Provided records section start
-- pv_equiv track=rewrite | github.com/NitipoomKlaynium/Code-Practice | Python/printbits.py | addbits
-- ===== SOURCE A (Python) =====
-- def addbits(bit, list = None) :
--     a = str(bit[0]) + '0'
--     b = str(bit[0]) + '1'
--     if list == None :
--         list = []
--     list.append(a)
--     list.append(b)
--     if len(bit) == 1 :
--         return list
--     return addbits(bit[1:], list)
-- ===== SOURCE B (Python) =====
-- def addbits(bit, list=None):
--     if list is None:
--         list = []
--     for x in bit:
--         list.append(str(x) + '0')
--         list.append(str(x) + '1')
--     return list
-- ===== Notes on version B (the rewrite author's own statement) =====
-- stated objective: faster
-- what changed: Replaces the tail recursion with slice copies (bit[1:]) by a single explicit left-to-right loop appending str(x)+'0' and str(x)+'1' into the accumulator; Pre_ excludes only the empty bit list, on which A raises IndexError (B returns the accumulator unchanged there).
-- outside the precondition, e.g. on addbits([], None): A raises IndexError, B returns []
import Mathlib
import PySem

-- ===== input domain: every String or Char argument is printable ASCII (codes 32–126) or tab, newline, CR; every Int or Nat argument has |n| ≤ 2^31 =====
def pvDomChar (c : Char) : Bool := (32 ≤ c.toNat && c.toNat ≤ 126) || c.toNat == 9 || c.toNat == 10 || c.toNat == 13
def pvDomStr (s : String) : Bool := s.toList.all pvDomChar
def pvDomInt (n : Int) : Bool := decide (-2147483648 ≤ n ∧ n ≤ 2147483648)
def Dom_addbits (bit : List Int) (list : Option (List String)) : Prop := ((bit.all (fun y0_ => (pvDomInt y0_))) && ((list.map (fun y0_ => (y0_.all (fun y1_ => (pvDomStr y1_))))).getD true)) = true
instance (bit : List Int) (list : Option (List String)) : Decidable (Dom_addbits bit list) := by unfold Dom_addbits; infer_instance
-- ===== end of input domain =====

-- B replaces A's slicing tail recursion by a single explicit loop over bit.
-- Both Pythons mutate the caller's accumulator list in place; the theorems here
-- are about the return value only (the mutation is identical in both Pythons).

-- ===== PORT A =====
-- A: reads bit[0], appends str(bit[0])+'0' and str(bit[0])+'1', recurses on bit[1:].
-- bit = [] raises IndexError in Python (excluded by Pre_); the port returns [] there.
def addbits (bit : List Int) (list : Option (List String)) : List String :=
  match bit with
  | [] => []
  | x :: rest =>
    let a := PySem.Int.toStr x ++ "0"
    let b := PySem.Int.toStr x ++ "1"
    let l := (list.getD []) ++ [a] ++ [b]
    if rest = [] then l else addbits rest (some l)

-- ===== PORT B =====
-- B: initialize the accumulator, then one left-to-right loop appending the two strings per element.
def addbits_alt (bit : List Int) (list : Option (List String)) : List String :=
  bit.foldl
    (fun acc x => acc ++ [PySem.Int.toStr x ++ "0", PySem.Int.toStr x ++ "1"])
    (list.getD [])

-- ===== PRECONDITION & SPEC =====
-- Pre_ excludes only bit = [], on which A raises IndexError (bit[0]).
def Pre_addbits (bit : List Int) (list : Option (List String)) : Prop := bit ≠ []
instance (bit : List Int) (list : Option (List String)) : Decidable (Pre_addbits bit list) := by unfold Pre_addbits; infer_instance
def pvWitness_addbits : List Int × Option (List String) := ([1, 2], some ["x"])

def Spec_addbits (bit : List Int) (list : Option (List String)) (out : List String) : Prop := out = addbits_alt bit list
instance (bit : List Int) (list : Option (List String)) (out : List String) : Decidable (Spec_addbits bit list out) := by unfold Spec_addbits; infer_instance

-- ===== CLAIM (what is proved, stated in full; the proofs are below) =====
def Claim_equal_addbits : Prop := ∀ (bit : List Int) (list : Option (List String)), Dom_addbits bit list → Pre_addbits bit list → Spec_addbits bit list (addbits bit list)

-- ===== LEMMAS AND PROOFS =====
lemma addbits_eq_alt (bit : List Int) (list : Option (List String)) (h : bit ≠ []) :
    addbits bit list = addbits_alt bit list := by
  induction bit generalizing list with
  | nil => exact absurd rfl h
  | cons x rest ih =>
    simp only [addbits, addbits_alt, List.foldl_cons]
    by_cases hr : rest = []
    · subst hr; simp
    · simp only [if_neg hr, ih (some _) hr, addbits_alt, Option.getD_some]
      simp

-- ===== VERDICT (by name: the statement is the Claim_ definition above) =====
theorem addbits_spec : Claim_equal_addbits := by
  intro bit list _ hpre
  exact addbits_eq_alt bit list hpre
-- pv_equiv track=rewrite | github.com/yobozavrik/operator_v2.2 | autoresearch/run.py | collect_hypotheses
-- ===== SOURCE A (Python) =====
-- def collect_hypotheses(history: list, limit: int = 8) -> str:
--     seen, result = set(), []
--     for h in reversed(history):
--         hypo = h.get("hypothesis", "").strip()
--         if hypo and hypo not in seen:
--             seen.add(hypo)
--             result.append(f"  - {hypo}")
--         if len(result) >= limit:
--             break
--     return "\n".join(result) if result else ""
-- ===== SOURCE B (Python) =====
-- def collect_hypotheses(history: list, limit: int = 8) -> str:
--     # Forward pass keeping a "move-to-back" list: each nonempty stripped hypothesis
--     # is moved to the end on every occurrence, so `order` ends up as the distinct
--     # hypotheses ordered by LAST occurrence (oldest first), with no seen-set.
--     order = []
--     for h in history:
--         hypo = h.get("hypothesis", "").strip()
--         if hypo:
--             if hypo in order:
--                 order.remove(hypo)
--             order.append(hypo)
--     recent = list(reversed(order))[:limit]
--     return "\n".join(f"  - {h}" for h in recent)
-- ===== Notes on version B (the rewrite author's own statement) =====
-- stated objective: alternative
-- what changed: A scans reversed(history) with a seen-set, an accumulator and an early break; B scans history FORWARD maintaining a move-to-back list (remove + re-append on duplicates, no set, no break), which orders distinct hypotheses by last occurrence, then reverses, slices to limit and formats in separate passes.
-- outside the precondition, e.g. on collect_hypotheses([{'hypothesis': 'x'}], 0): A returns '  - x', B returns ''
import Mathlib
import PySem

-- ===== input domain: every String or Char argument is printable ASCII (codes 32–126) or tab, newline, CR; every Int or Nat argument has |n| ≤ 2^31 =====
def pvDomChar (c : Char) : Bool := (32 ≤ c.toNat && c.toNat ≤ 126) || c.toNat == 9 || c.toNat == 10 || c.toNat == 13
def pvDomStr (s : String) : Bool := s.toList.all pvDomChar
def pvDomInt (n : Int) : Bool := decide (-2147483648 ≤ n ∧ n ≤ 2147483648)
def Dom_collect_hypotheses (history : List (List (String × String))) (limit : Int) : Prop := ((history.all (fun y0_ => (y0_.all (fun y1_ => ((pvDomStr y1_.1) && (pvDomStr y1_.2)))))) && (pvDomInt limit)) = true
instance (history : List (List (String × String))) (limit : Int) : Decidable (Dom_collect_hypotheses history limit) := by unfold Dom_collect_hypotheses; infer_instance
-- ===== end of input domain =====

-- B replaces A's reverse scan with seen-set, accumulator and early break by a FORWARD scan
-- maintaining a move-to-back list (remove + re-append on duplicates), then reverse/slice/format.

-- ===== PORT A =====
-- the stripped "hypothesis" value of one history entry (h.get("hypothesis", "").strip())
def chHypo (h : List (String × String)) : String :=
  PySem.Str.strip (PySem.Dict.getD (PySem.Dict.mk h) "hypothesis" "")

-- A's for-loop over reversed(history), with its early break, step for step
def chLoopA : List (List (String × String)) → PySem.Set String → List String → Int → List String
  | [], _, result, _ => result
  | h :: rest, seen, result, limit =>
    let hypo := chHypo h
    let st :=
      if hypo ≠ "" ∧ ¬ (PySem.Set.contains seen hypo = true) then
        (PySem.Set.add seen hypo, result ++ ["  - " ++ hypo])
      else (seen, result)
    if limit ≤ (st.2.length : Int) then st.2
    else chLoopA rest st.1 st.2 limit

def collect_hypotheses (history : List (List (String × String))) (limit : Int) : String :=
  let result := chLoopA history.reverse PySem.Set.empty [] limit
  if result ≠ [] then PySem.Str.join "\n" result else ""

-- ===== PORT B =====
-- one step of B's forward loop: move the hypothesis to the back of the order list
def chMove (acc : List String) (hypo : String) : List String :=
  if hypo ≠ "" then
    (if hypo ∈ acc then acc.erase hypo else acc) ++ [hypo]
  else acc

def collect_hypotheses_alt (history : List (List (String × String))) (limit : Int) : String :=
  let order := history.foldl (fun acc h => chMove acc (chHypo h)) []
  let recent := PySem.List.slice order.reverse none (some limit)
  PySem.Str.join "\n" (recent.map (fun c => "  - " ++ c))

-- ===== PRECONDITION & SPEC =====
-- Pre_ excludes only the unspecified corner "nonpositive limit while a nonempty hypothesis
-- exists": there A's append-before-check loop returns one accidental item and B's Python
-- slice recent[:limit] returns another accidental value; neither is a specified behaviour.
def Pre_collect_hypotheses (history : List (List (String × String))) (limit : Int) : Prop :=
  1 ≤ limit ∨ (∀ h ∈ history, chHypo h = "")
instance (history : List (List (String × String))) (limit : Int) : Decidable (Pre_collect_hypotheses history limit) := by unfold Pre_collect_hypotheses; infer_instance

def pvWitness_collect_hypotheses : (List (List (String × String))) × Int := ([[("hypothesis", "x")], [("hypothesis", " x ")], []], 8)

def Spec_collect_hypotheses (history : List (List (String × String))) (limit : Int) (out : String) : Prop := out = collect_hypotheses_alt history limit
instance (history : List (List (String × String))) (limit : Int) (out : String) : Decidable (Spec_collect_hypotheses history limit out) := by unfold Spec_collect_hypotheses; infer_instance

-- ===== CLAIM (what is proved, stated in full; the proofs are below) =====
def Claim_equal_collect_hypotheses : Prop := ∀ (history : List (List (String × String))) (limit : Int), Dom_collect_hypotheses history limit → Pre_collect_hypotheses history limit → Spec_collect_hypotheses history limit (collect_hypotheses history limit)

-- ===== LEMMAS AND PROOFS =====

-- the new (nonempty, unseen) hypotheses of a dict list, in order, threading the seen set
def chNew (seen : PySem.Set String) : List (List (String × String)) → List String
  | [] => []
  | h :: rest =>
    let c := chHypo h
    if c ≠ "" ∧ ¬ (PySem.Set.contains seen c = true) then c :: chNew (PySem.Set.add seen c) rest
    else chNew seen rest

-- A's loop, while below the limit, is "take (limit - done) of the new hypotheses", formatted
theorem chLoopA_eq (l : List (List (String × String))) :
    ∀ (seen : PySem.Set String) (result : List String) (limit : Int),
      (result.length : Int) < limit →
      chLoopA l seen result limit =
        result ++ ((chNew seen l).take (limit - result.length).toNat).map (fun c => "  - " ++ c) := by
  induction l with
  | nil => intro seen result limit h; simp [chLoopA, chNew]
  | cons h rest ih =>
    intro seen result limit hlt
    simp only [chLoopA, chNew]
    by_cases hc : chHypo h ≠ "" ∧ ¬ (PySem.Set.contains seen (chHypo h) = true)
    · simp only [if_pos hc]
      by_cases hbrk : limit ≤ ((result ++ ["  - " ++ chHypo h]).length : Int)
      · simp only [if_pos hbrk]
        have : (limit - (result.length : Int)).toNat = 1 := by simp at hbrk ⊢; omega
        simp [this]
      · simp only [if_neg hbrk]
        rw [ih _ _ _ (by simp at hbrk ⊢; omega)]
        have : (limit - (result.length : Int)).toNat = ((limit - ((result ++ ["  - " ++ chHypo h]).length : Int)).toNat) + 1 := by
          simp at hbrk ⊢; omega
        simp [this]
    · simp only [if_neg hc]
      have : ¬ limit ≤ ((result).length : Int) := by omega
      simp only [if_neg this]
      exact ih _ _ _ hlt

-- threading a seen set through chNew is folding Set.add over the filtered stripped hypotheses
theorem chNew_eq (l : List (List (String × String))) :
    ∀ seen : PySem.Set String,
      seen ++ chNew seen l = ((l.map chHypo).filter (fun c => c != "")).foldl PySem.Set.add seen := by
  induction l with
  | nil => intro seen; simp [chNew]
  | cons h rest ih =>
    intro seen
    simp only [chNew, List.map_cons, List.filter_cons]
    by_cases he : chHypo h = ""
    · simp [he, ih]
    · have : (chHypo h != "") = true := by simp [he]
      simp only [this, if_pos, List.foldl_cons]
      by_cases hm : PySem.Set.contains seen (chHypo h) = true
      · have hmem : chHypo h ∈ seen := by simpa using hm
        simp [he, hmem, ih]
      · have hmem : chHypo h ∉ seen := by simpa using hm
        have hadd : PySem.Set.add seen (chHypo h) = seen ++ [chHypo h] :=
          PySem.Set.add_of_not_mem hmem
        have hih := ih (PySem.Set.add seen (chHypo h))
        rw [hadd] at hih
        simp only [List.append_assoc] at hih ⊢
        simp [he, hmem, ← hih]

theorem join_if (r : List String) : (if r ≠ [] then PySem.Str.join "\n" r else "") = PySem.Str.join "\n" r := by
  cases r with
  | nil => simp [PySem.Str.join]
  | cons a t => simp

theorem foldl_add_acc (m : List String) :
    ∀ s : PySem.Set String,
      List.foldl PySem.Set.add s m = s ++ (List.foldl PySem.Set.add [] m).filter (fun x => !(PySem.Set.contains s x)) := by
  induction m with
  | nil => intro s; simp
  | cons y t ih =>
    intro s
    simp only [List.foldl_cons]
    rw [ih (PySem.Set.add s y), ih (PySem.Set.add [] y)]
    by_cases hm : y ∈ s
    · have h1 : PySem.Set.add s y = s := by simp [PySem.Set.add, PySem.Set.contains, hm]
      have h2 : PySem.Set.add ([] : PySem.Set String) y = [y] := by simp [PySem.Set.add, PySem.Set.contains]
      rw [h1, h2]
      rw [List.filter_append]
      have : ([y].filter (fun x => !(PySem.Set.contains s x))) = [] := by
        simp [PySem.Set.contains, hm]
      rw [this, List.nil_append, List.filter_filter]
      congr 1
      apply List.filter_congr
      intro x hx
      by_cases hxy : x = y
      · subst hxy; simp [PySem.Set.contains, hm]
      · simp [PySem.Set.contains, hxy]
    · have h1 : PySem.Set.add s y = s ++ [y] := PySem.Set.add_of_not_mem hm
      have h2 : PySem.Set.add ([] : PySem.Set String) y = [y] := by simp [PySem.Set.add, PySem.Set.contains]
      rw [h1, h2, List.filter_append, List.filter_filter]
      have : ([y].filter (fun x => !(PySem.Set.contains s x))) = [y] := by
        simp [PySem.Set.contains, hm]
      rw [this, List.append_assoc]
      congr 2
      apply List.filter_congr
      intro x hx
      by_cases hxy : x = y
      · subst hxy
        simp [PySem.Set.contains, List.mem_append]
      · simp [PySem.Set.contains, List.mem_append, hxy]

theorem dedup_cons (y : String) (m : List String) :
    PySem.List.dedup (y :: m) = y :: (PySem.List.dedup m).filter (fun x => x != y) := by
  have h0 : PySem.List.dedup (y :: m) = List.foldl PySem.Set.add [y] m := by
    simp [PySem.List.dedup_eq_ofList, PySem.Set.ofList_eq_foldl, PySem.Set.add, PySem.Set.contains]
  have h1 : PySem.List.dedup m = List.foldl PySem.Set.add [] m := by
    simp [PySem.List.dedup_eq_ofList, PySem.Set.ofList_eq_foldl]
  rw [h0, h1, foldl_add_acc]
  simp only [List.singleton_append, List.cons.injEq, true_and]
  apply List.filter_congr
  intro x hx
  simp [PySem.Set.contains, bne, beq_eq_decide]

theorem chMove_fold (ys : List String) :
    ((ys.reverse).foldl chMove []).reverse = PySem.List.dedup (ys.filter (fun c => c != "")) := by
  induction ys with
  | nil => simp
  | cons y t ih =>
    simp only [List.reverse_cons, List.foldl_append, List.foldl_cons, List.foldl_nil, List.filter_cons]
    set A := (t.reverse).foldl chMove [] with hA
    by_cases hy : y = ""
    · simp [chMove, hy, ih]
    · have hne : (y != "") = true := by simp [hy]
      rw [hne]
      simp only [if_pos]
      rw [dedup_cons, ← ih]
      have hnd : A.Nodup := by
        rw [← List.nodup_reverse, ih]
        exact PySem.List.nodup_dedup _
      simp only [chMove, hy, ne_eq, not_false_iff, if_pos, List.reverse_append, List.reverse_singleton, List.singleton_append, List.cons.injEq, true_and]
      by_cases hmem : y ∈ A
      · rw [if_pos hmem, hnd.erase_eq_filter]
        rw [← List.filter_reverse]
      · rw [if_neg hmem]
        symm
        rw [List.filter_eq_self]
        intro x hx
        have : x ∈ A := by simpa using hx
        simp [bne]
        rintro rfl; exact hmem this

-- when every stripped hypothesis is empty, A's loop accumulates nothing
theorem chLoopA_empty (l : List (List (String × String))) :
    ∀ (seen : PySem.Set String) (limit : Int), (∀ h ∈ l, chHypo h = "") →
      chLoopA l seen [] limit = [] := by
  induction l with
  | nil => intro seen limit _; simp [chLoopA]
  | cons h rest ih =>
    intro seen limit hall
    have h0 : chHypo h = "" := hall h (by simp)
    simp only [chLoopA, h0]
    split_ifs with hb <;> simp_all [ih seen limit]

theorem main_empty (history : List (List (String × String))) (limit : Int)
    (hall : ∀ h ∈ history, chHypo h = "") :
    collect_hypotheses history limit = collect_hypotheses_alt history limit := by
  have hA : chLoopA history.reverse PySem.Set.empty [] limit = [] :=
    chLoopA_empty _ _ _ (fun h hm => hall h (by simpa using hm))
  have hB : history.foldl (fun acc h => chMove acc (chHypo h)) [] = ([] : List String) := by
    have : ∀ (l : List (List (String × String))), (∀ h ∈ l, chHypo h = "") →
        ∀ acc : List String, l.foldl (fun acc h => chMove acc (chHypo h)) acc = acc := by
      intro l
      induction l with
      | nil => intro _ acc; simp
      | cons h rest ih =>
        intro hall' acc
        have h0 : chHypo h = "" := hall' h (by simp)
        have hstep : chMove acc (chHypo h) = acc := by simp [chMove, h0]
        rw [List.foldl_cons, hstep]
        exact ih (fun x hx => hall' x (List.mem_cons_of_mem _ hx)) acc
    exact this history hall []
  simp only [collect_hypotheses, collect_hypotheses_alt, hA, hB]
  simp [PySem.Str.join, PySem.List.slice]

theorem main_pos (history : List (List (String × String))) (limit : Int) (hpos : ¬ limit ≤ 0) :
    collect_hypotheses history limit = collect_hypotheses_alt history limit := by
  show (if chLoopA history.reverse PySem.Set.empty [] limit ≠ [] then PySem.Str.join "\n" (chLoopA history.reverse PySem.Set.empty [] limit) else "") = _
  simp only [collect_hypotheses_alt]
  rw [join_if, chLoopA_eq _ _ _ _ (by simpa using by omega : (([] : List String).length : Int) < limit)]
  have h1 : chNew PySem.Set.empty history.reverse
      = PySem.List.dedup ((history.reverse.map chHypo).filter (fun c => c != "")) := by
    have := chNew_eq history.reverse PySem.Set.empty
    simpa [PySem.Set.empty, PySem.List.dedup_eq_ofList, PySem.Set.ofList_eq_foldl] using this
  have h2 : (history.foldl (fun acc h => chMove acc (chHypo h)) []).reverse
      = PySem.List.dedup ((history.reverse.map chHypo).filter (fun c => c != "")) := by
    have hm := chMove_fold (history.reverse.map chHypo)
    have hr : ((history.reverse.map chHypo).reverse) = history.map chHypo := by
      simp [← List.map_reverse]
    rw [hr, List.foldl_map] at hm
    exact hm
  rw [PySem.List.slice_to _ (by omega : (0:Int) ≤ limit), h2, h1]
  simp

-- ===== VERDICT (by name: the statement is the Claim_ definition above) =====
theorem collect_hypotheses_spec : Claim_equal_collect_hypotheses := by
  intro history limit _ hpre
  rcases hpre with h1 | hall
  · exact main_pos history limit (by omega)
  · exact main_empty history limit hall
Provided records section end
• **Directions for this task**
Would you print exactly, and only, the lines of the data above from the line with "by_cases hc : chHypo" through the line with "have : (limit - (result.length : Int)).toNat = ((limit", inclusive?

• **Exercise result**
    by_cases hc : chHypo h ≠ "" ∧ ¬ (PySem.Set.contains seen (chHypo h) = true)
    · simp only [if_pos hc]
      by_cases hbrk : limit ≤ ((result ++ ["  - " ++ chHypo h]).length : Int)
      · simp only [if_pos hbrk]
        have : (limit - (result.length : Int)).toNat = 1 := by simp at hbrk ⊢; omega
        simp [this]
      · simp only [if_neg hbrk]
        rw [ih _ _ _ (by simp at hbrk ⊢; omega)]
        have : (limit - (result.length : Int)).toNat = ((limit - ((result ++ ["  - " ++ chHypo h]).length : Int)).toNat) + 1 := by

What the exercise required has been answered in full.